Secondly, How to prove that the smooth path of least length between the two points $(0, 0)$ and $(1, 0)$ in the plane is a straight line. That is, prove that $x = t; y = 0$ has the least length among all $C_2$ curves $(x(t), y(t))$ with $(x(0), y(0))= (0; 0),(x(1); y(1))= (1; 0)$, and $dx=dt$ and $dy=dt$ never simultaneously zero.

Mark Viola
  • 179,405
Rock
  • 77
  • For the first part, I think the Euler Lagrange equations can be derived using:

    $\frac{\partial L}{\partial x}-\frac{d}{dt}(\frac{\partial L}{\partial x'})=0$

    and

    $\frac{\partial L}{\partial y}-\frac{d}{dt}(\frac{\partial L}{\partial y'})=0$,

    where $L$ is the function inside the integral? is this right?

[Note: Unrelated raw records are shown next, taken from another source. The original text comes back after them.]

-- pv_equiv track=rewrite | github.com/FPGA-Research-Manchester/OrkhestraFPGAStream | extra_scripts/module_data.py | collect_all_substrings
-- ===== SOURCE A (Python) =====
-- def collect_all_substrings(input_str):
--     substrings = []
--     for i in range(len(input_str)):
--         current_string = ""
--         for j in range(i, len(input_str)):
--             current_string += input_str[j]
--             substrings.append(current_string)
--     return sorted(substrings, key=lambda x: len(x))
-- ===== SOURCE B (Python) =====
-- def collect_all_substrings(input_str):
--     n = len(input_str)
--     result = []
--     for length in range(1, n + 1):
--         for start in range(n - length + 1):
--             result.append(input_str[start:start + length])
--     return result
-- ===== Notes on version B (the rewrite author's own statement) =====
-- stated objective: simpler
-- what changed: B enumerates substrings by increasing length (then start index), emitting them directly in the required order, so the final sort and the incremental string accumulator of A disappear.
import Mathlib
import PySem

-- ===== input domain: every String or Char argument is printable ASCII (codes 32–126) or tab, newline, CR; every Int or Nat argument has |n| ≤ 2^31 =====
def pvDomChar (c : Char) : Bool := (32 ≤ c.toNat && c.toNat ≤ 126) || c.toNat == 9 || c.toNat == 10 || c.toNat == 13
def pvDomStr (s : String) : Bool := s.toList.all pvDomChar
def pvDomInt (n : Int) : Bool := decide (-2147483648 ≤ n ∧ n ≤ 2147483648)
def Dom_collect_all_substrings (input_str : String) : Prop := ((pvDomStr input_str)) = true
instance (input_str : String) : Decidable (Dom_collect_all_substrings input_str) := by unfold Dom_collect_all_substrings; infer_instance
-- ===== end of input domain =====

-- B enumerates substrings by increasing length, emitting them already in A's sorted order, so A's final sort disappears; same return values.


-- ===== PORT A =====
-- inner loop `for j in range(i, len): current_string += input_str[j]; substrings.append(current_string)`
-- (strings ported through List Char; `input_str[j]` is always in range here, guarded by the loop bound)
def pvInnerA (cs : List Char) (j : Nat) (cur : List Char) (acc : List (List Char)) :
    List (List Char) :=
  if h : j < cs.length then
    pvInnerA cs (j + 1) (cur ++ [cs[j]]) (acc ++ [cur ++ [cs[j]]])
  else acc
termination_by cs.length - j

-- outer loop `for i in range(len(input_str)): current_string = ""; <inner loop>`
def pvSubsA (cs : List Char) : List (List Char) :=
  (List.range cs.length).foldl (fun acc i => pvInnerA cs i [] acc) []

-- `return sorted(substrings, key=lambda x: len(x))`
def collect_all_substrings (input_str : String) : List String :=
  (PySem.List.sorted (pvSubsA input_str.toList) (fun x => x.length)).map String.mk

-- ===== PORT B =====
-- inner loop of Source B: `for start in range(n - length + 1): result.append(input_str[start:start+length])`
-- (the slice indices satisfy 0 ≤ start and start+length ≤ n, where drop/take is exactly Python's slice)
def pvRowB (cs : List Char) (L : Nat) : List (List Char) :=
  (List.range (cs.length - L + 1)).map (fun i => (cs.drop i).take L)

-- `for length in range(1, n + 1): <inner loop>`, returning result directly
def collect_all_substrings_alt (input_str : String) : List String :=
  ((List.range' 1 input_str.toList.length).flatMap (pvRowB input_str.toList)).map String.mk

-- ===== PRECONDITION & SPEC =====
def Spec_collect_all_substrings (input_str : String) (out : List String) : Prop := out = collect_all_substrings_alt input_str
instance (input_str : String) (out : List String) : Decidable (Spec_collect_all_substrings input_str out) := by unfold Spec_collect_all_substrings; infer_instance

-- ===== CLAIM (what is proved, stated in full; the proofs are below) =====
def Claim_equal_collect_all_substrings : Prop := ∀ (input_str : String), Dom_collect_all_substrings input_str → Spec_collect_all_substrings input_str (collect_all_substrings input_str)

-- ===== LEMMAS AND PROOFS =====

-- the substrings A collects for a fixed start index, as a closed form
def pvGenA (cs : List Char) : List (List Char) :=
  (List.range cs.length).flatMap
    (fun i => (List.range (cs.length - i)).map (fun t => ((cs.drop i).take (t + 1))))

lemma pvInnerA_eq (cs : List Char) (j : Nat) (cur : List Char) (acc : List (List Char)) :
    pvInnerA cs j cur acc =
      acc ++ (List.range (cs.length - j)).map (fun t => cur ++ ((cs.drop j).take (t + 1))) := by
  fun_induction pvInnerA cs j cur acc with
  | case1 j cur acc h ih =>
    rw [ih]
    have hd : cs.drop j = cs[j] :: cs.drop (j + 1) := (List.getElem_cons_drop h).symm
    have hr : cs.length - j = (cs.length - (j + 1)) + 1 := by omega
    rw [hr, List.range_succ_eq_map, hd]
    simp only [List.map_cons, List.map_map, Function.comp, List.take_succ_cons,
      List.take_zero, List.append_assoc, List.singleton_append, List.append_nil]
    simp [hd, List.append_assoc]
  | case2 j cur acc h =>
    have : cs.length - j = 0 := by omega
    simp [this]

lemma pvSubsA_eq (cs : List Char) : pvSubsA cs = pvGenA cs := by
  unfold pvSubsA pvGenA
  have : ∀ acc, (List.range cs.length).foldl (fun acc i => pvInnerA cs i [] acc) acc =
      acc ++ (List.range cs.length).flatMap
        (fun i => (List.range (cs.length - i)).map (fun t => ((cs.drop i).take (t + 1)))) := by
    intro acc
    have hfun : (fun (acc : List (List Char)) i => pvInnerA cs i [] acc) =
        (fun acc i => acc ++ (List.range (cs.length - i)).map (fun t => ((cs.drop i).take (t + 1)))) := by
      funext acc i
      rw [pvInnerA_eq]
      simp
    rw [hfun, PySem.List.foldl_append_eq_flatMap]
  simpa using this []

-- inserting x after every element it is not `before`, and before the rest
lemma insertBy_middle {α : Type} (p : α → α → Bool) (x : α) (P Q : List α)
    (hP : ∀ y ∈ P, p x y = false) (hQ : ∀ q qs, Q = q :: qs → p x q = true) :
    PySem.List.insertBy p x (P ++ Q) = P ++ x :: Q := by
  induction P with
  | nil =>
    cases Q with
    | nil => simp [PySem.List.insertBy]
    | cons q qs => simp [PySem.List.insertBy, hQ q qs rfl]
  | cons y P' ih =>
    have hy : p x y = false := hP y (by simp)
    simp only [List.cons_append, PySem.List.insertBy, hy]
    simp only [Bool.false_eq_true, if_false]
    rw [ih (fun y hy => hP y (by simp [hy]))]

-- STABLE sort by a Nat key = concatenation of the key-classes in increasing key order
lemma sorted_groups {α : Type} (key : α → Nat) (xs : List α) (m : Nat)
    (h : ∀ x ∈ xs, key x < m) :
    PySem.List.sorted xs key =
      (List.range m).flatMap (fun k => xs.filter (fun x => key x = k)) := by
  induction xs using List.reverseRecOn with
  | nil => simp [PySem.List.sorted_eq_foldl_insertBy]
  | append_singleton xs x ih =>
    have hx : key x < m := h x (by simp)
    have hxs : ∀ y ∈ xs, key y < m := fun y hy => h y (by simp [hy])
    rw [PySem.List.sorted_eq_foldl_insertBy, List.foldl_append, ← PySem.List.sorted_eq_foldl_insertBy,
      ih hxs]
    simp only [List.foldl_cons, List.foldl_nil]
    set j := key x with hj
    have hm : m = (j + 1) + (m - (j + 1)) := by omega
    set g : Nat → List α := fun k => xs.filter (fun y => key y = k) with hg
    set g' : Nat → List α := fun k => (xs ++ [x]).filter (fun y => key y = k) with hg'
    have hsplit : List.range m = List.range (j + 1) ++ (List.range (m - (j + 1))).map (fun s => (j + 1) + s) := by
      have h0 := @List.range_add (j + 1) (m - (j + 1))
      rw [← hm] at h0
      exact h0
    have hPmem : ∀ y ∈ (List.range (j + 1)).flatMap g, key y ≤ j := by
      intro y hy
      rw [List.mem_flatMap] at hy
      obtain ⟨k, hk, hyk⟩ := hy
      rw [List.mem_range] at hk
      rw [hg, List.mem_filter] at hyk
      have hky : key y = k := by simpa using hyk.2
      omega
    have hQmem : ∀ y ∈ ((List.range (m - (j + 1))).map (fun s => (j + 1) + s)).flatMap g, j < key y := by
      intro y hy
      rw [List.mem_flatMap] at hy
      obtain ⟨k, hk, hyk⟩ := hy
      rw [List.mem_map] at hk
      obtain ⟨s, hs, rfl⟩ := hk
      rw [hg, List.mem_filter] at hyk
      have hky : key y = (j + 1) + s := by simpa using hyk.2
      omega
    rw [hsplit, List.flatMap_append, List.flatMap_append]
    have hPfalse : ∀ y ∈ (List.range (j + 1)).flatMap g,
        (fun a b => decide (key a < key b)) x y = false := by
      intro y hy
      have := hPmem y hy
      simp only [decide_eq_false_iff_not]
      omega
    have hQtrue : ∀ q qs,
        ((List.range (m - (j + 1))).map (fun s => (j + 1) + s)).flatMap g = q :: qs →
        (fun a b => decide (key a < key b)) x q = true := by
      intro q qs hq
      have hqm : q ∈ ((List.range (m - (j + 1))).map (fun s => (j + 1) + s)).flatMap g := by
        rw [hq]; simp
      have := hQmem q hqm
      simp only [decide_eq_true_eq]
      omega
    rw [insertBy_middle (fun a b => decide (key a < key b)) x
      ((List.range (j + 1)).flatMap g)
      (((List.range (m - (j + 1))).map (fun s => (j + 1) + s)).flatMap g) hPfalse hQtrue]
    -- upper groups unchanged by appending x
    have hQ : ((List.range (m - (j + 1))).map (fun s => (j + 1) + s)).flatMap g' =
        ((List.range (m - (j + 1))).map (fun s => (j + 1) + s)).flatMap g := by
      apply List.flatMap_congr
      intro k hk
      simp only [List.mem_map, List.mem_range] at hk
      obtain ⟨s, _, hs⟩ := hk
      simp only [hg', hg, List.filter_append, List.filter_cons, List.filter_nil]
      have hne : ¬ (key x = k) := by omega
      simp [hne]
    -- lower groups: only group j gains [x], at its end
    have hP : (List.range (j + 1)).flatMap g' = (List.range (j + 1)).flatMap g ++ [x] := by
      rw [List.range_succ, List.flatMap_append, List.flatMap_append, List.append_assoc]
      congr 1
      · apply List.flatMap_congr
        intro k hk
        simp only [List.mem_range] at hk
        simp only [hg', hg, List.filter_append, List.filter_cons, List.filter_nil]
        have : ¬ (key x = k) := by omega
        simp [this]
      · simp only [List.flatMap_cons, List.flatMap_nil, List.append_nil, hg', hg,
          List.filter_append, List.filter_cons, List.filter_nil]
        have hxx : key x = j := hj.symm
        simp [hxx]
    rw [hQ, hP]
    simp
-- helper: filtering a range for one value
lemma range_filter_eq (N j : Nat) :
    (List.range N).filter (fun t => t = j) = if j < N then [j] else [] := by
  induction N with
  | zero => simp
  | succ N ih =>
    rw [List.range_succ, List.filter_append, ih, List.filter_cons]
    by_cases h : N = j
    · subst h
      have : ¬ (N < N) := by omega
      simp [this]
    · by_cases h2 : j < N
      · have : j < N + 1 := by omega
        simp [h, h2, this]
      · have : ¬ (j < N + 1) := by omega
        simp [h, h2, this]

lemma flatMap_singleton_map {α β : Type} (f : α → β) (l : List α) :
    List.flatMap (fun x => [f x]) l = l.map f := by
  induction l with
  | nil => rfl
  | cons x t ih => simp [ih]

-- the length-k class of A's collected list is exactly B's row k (1 ≤ k ≤ n)
lemma genA_filter (cs : List Char) (k : Nat) (hk1 : 1 ≤ k) (hk2 : k ≤ cs.length) :
    (pvGenA cs).filter (fun x => x.length = k) = pvRowB cs k := by
  set n := cs.length with hn
  unfold pvGenA pvRowB
  rw [List.filter_flatMap]
  have hinner : ∀ i ∈ List.range n,
      ((List.range (n - i)).map (fun t => ((cs.drop i).take (t + 1)))).filter
        (fun x => x.length = k) =
      if k - 1 < n - i then [(cs.drop i).take k] else [] := by
    intro i hi
    simp only [List.mem_range] at hi
    rw [List.filter_map]
    have hc : (List.range (n - i)).filter
        ((fun (x : List Char) => decide (x.length = k)) ∘ (fun t => ((cs.drop i).take (t + 1)))) =
        (List.range (n - i)).filter (fun t => t = k - 1) := by
      apply List.filter_congr
      intro t ht
      simp only [List.mem_range] at ht
      have hlen : ((cs.drop i).take (t + 1)).length = t + 1 := by
        simp [List.length_take, List.length_drop]; omega
      simp only [Function.comp, hlen]
      exact decide_eq_decide.mpr (by omega)
    rw [hc, range_filter_eq]
    by_cases h : k - 1 < n - i
    · have : k - 1 + 1 = k := by omega
      simp [h, this]
    · simp [h]
  rw [List.flatMap_congr hinner]
  have hsplitn : List.range n = List.range (n - k + 1) ++ (List.range (k - 1)).map (fun s => (n - k + 1) + s) := by
    rw [← List.range_add]; congr 1; omega
  rw [hsplitn, List.flatMap_append]
  have h2 : ((List.range (k - 1)).map (fun s => (n - k + 1) + s)).flatMap
      (fun i => if k - 1 < n - i then [(cs.drop i).take k] else []) = [] := by
    apply List.flatMap_eq_nil_iff.mpr
    intro i hi
    simp only [List.mem_map, List.mem_range] at hi
    obtain ⟨s, hs, hsi⟩ := hi
    have : ¬ (k - 1 < n - i) := by omega
    simp [this]
  rw [h2, List.append_nil]
  have hall : ∀ i ∈ List.range (n - k + 1),
      (if k - 1 < n - i then [(cs.drop i).take k] else []) = [(cs.drop i).take k] := by
    intro i hi
    simp only [List.mem_range] at hi
    have : k - 1 < n - i := by omega
    simp [this]
  rw [List.flatMap_congr hall, flatMap_singleton_map]

lemma genA_filter_zero (cs : List Char) :
    (pvGenA cs).filter (fun x => x.length = 0) = [] := by
  rw [List.filter_eq_nil_iff]
  intro a ha
  unfold pvGenA at ha
  simp only [List.mem_flatMap, List.mem_map, List.mem_range] at ha
  obtain ⟨i, hi, t, ht, rfl⟩ := ha
  simp only [decide_eq_true_eq, List.length_take, List.length_drop]
  omega

lemma genA_len_lt (cs : List Char) :
    ∀ x ∈ pvGenA cs, x.length < cs.length + 1 := by
  intro x hx
  unfold pvGenA at hx
  simp only [List.mem_flatMap, List.mem_map, List.mem_range] at hx
  obtain ⟨i, hi, t, ht, rfl⟩ := hx
  simp only [List.length_take, List.length_drop]
  omega

-- ===== VERDICT (by name: the statement is the Claim_ definition above) =====
theorem collect_all_substrings_spec : Claim_equal_collect_all_substrings := by
  intro input_str _
  unfold Spec_collect_all_substrings collect_all_substrings collect_all_substrings_alt
  congr 1
  set cs := input_str.toList with hcs
  rw [pvSubsA_eq, sorted_groups (fun x => x.length) (pvGenA cs) (cs.length + 1) (genA_len_lt cs)]
  rw [List.range_succ_eq_map, List.flatMap_cons, genA_filter_zero, List.nil_append,
    List.range'_eq_map_range]
  rw [List.flatMap_map, List.flatMap_map]
  apply List.flatMap_congr
  intro k hk
  simp only [List.mem_range] at hk
  simp only [Nat.succ_eq_add_one]
  have h1 : (1 : Nat) + k = k + 1 := by omega
  rw [h1]
  exact genA_filter cs (k + 1) (by omega) (by omega)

    – Rock Apr 29 '17 at 22:58
  • For given $x(t), y(t)$, that integral is a number, not a function – YoTengoUnLCD Apr 29 '17 at 23:09
  • I thought he had mistyped something, I didn't think his function was $(x,y)\mapsto \int_{[0,1]} \sqrt{x_t^2+y_t^2}dt$. – YoTengoUnLCD Apr 29 '17 at 23:12
  • It is not a function; it's a functional. – Mark Viola Apr 29 '17 at 23:13

1 Answers1

2

APPROACH $1$: HEURISTIC APPROACH

We can approach the problem heuristically (i.e., this is not a rigorous development) as follows.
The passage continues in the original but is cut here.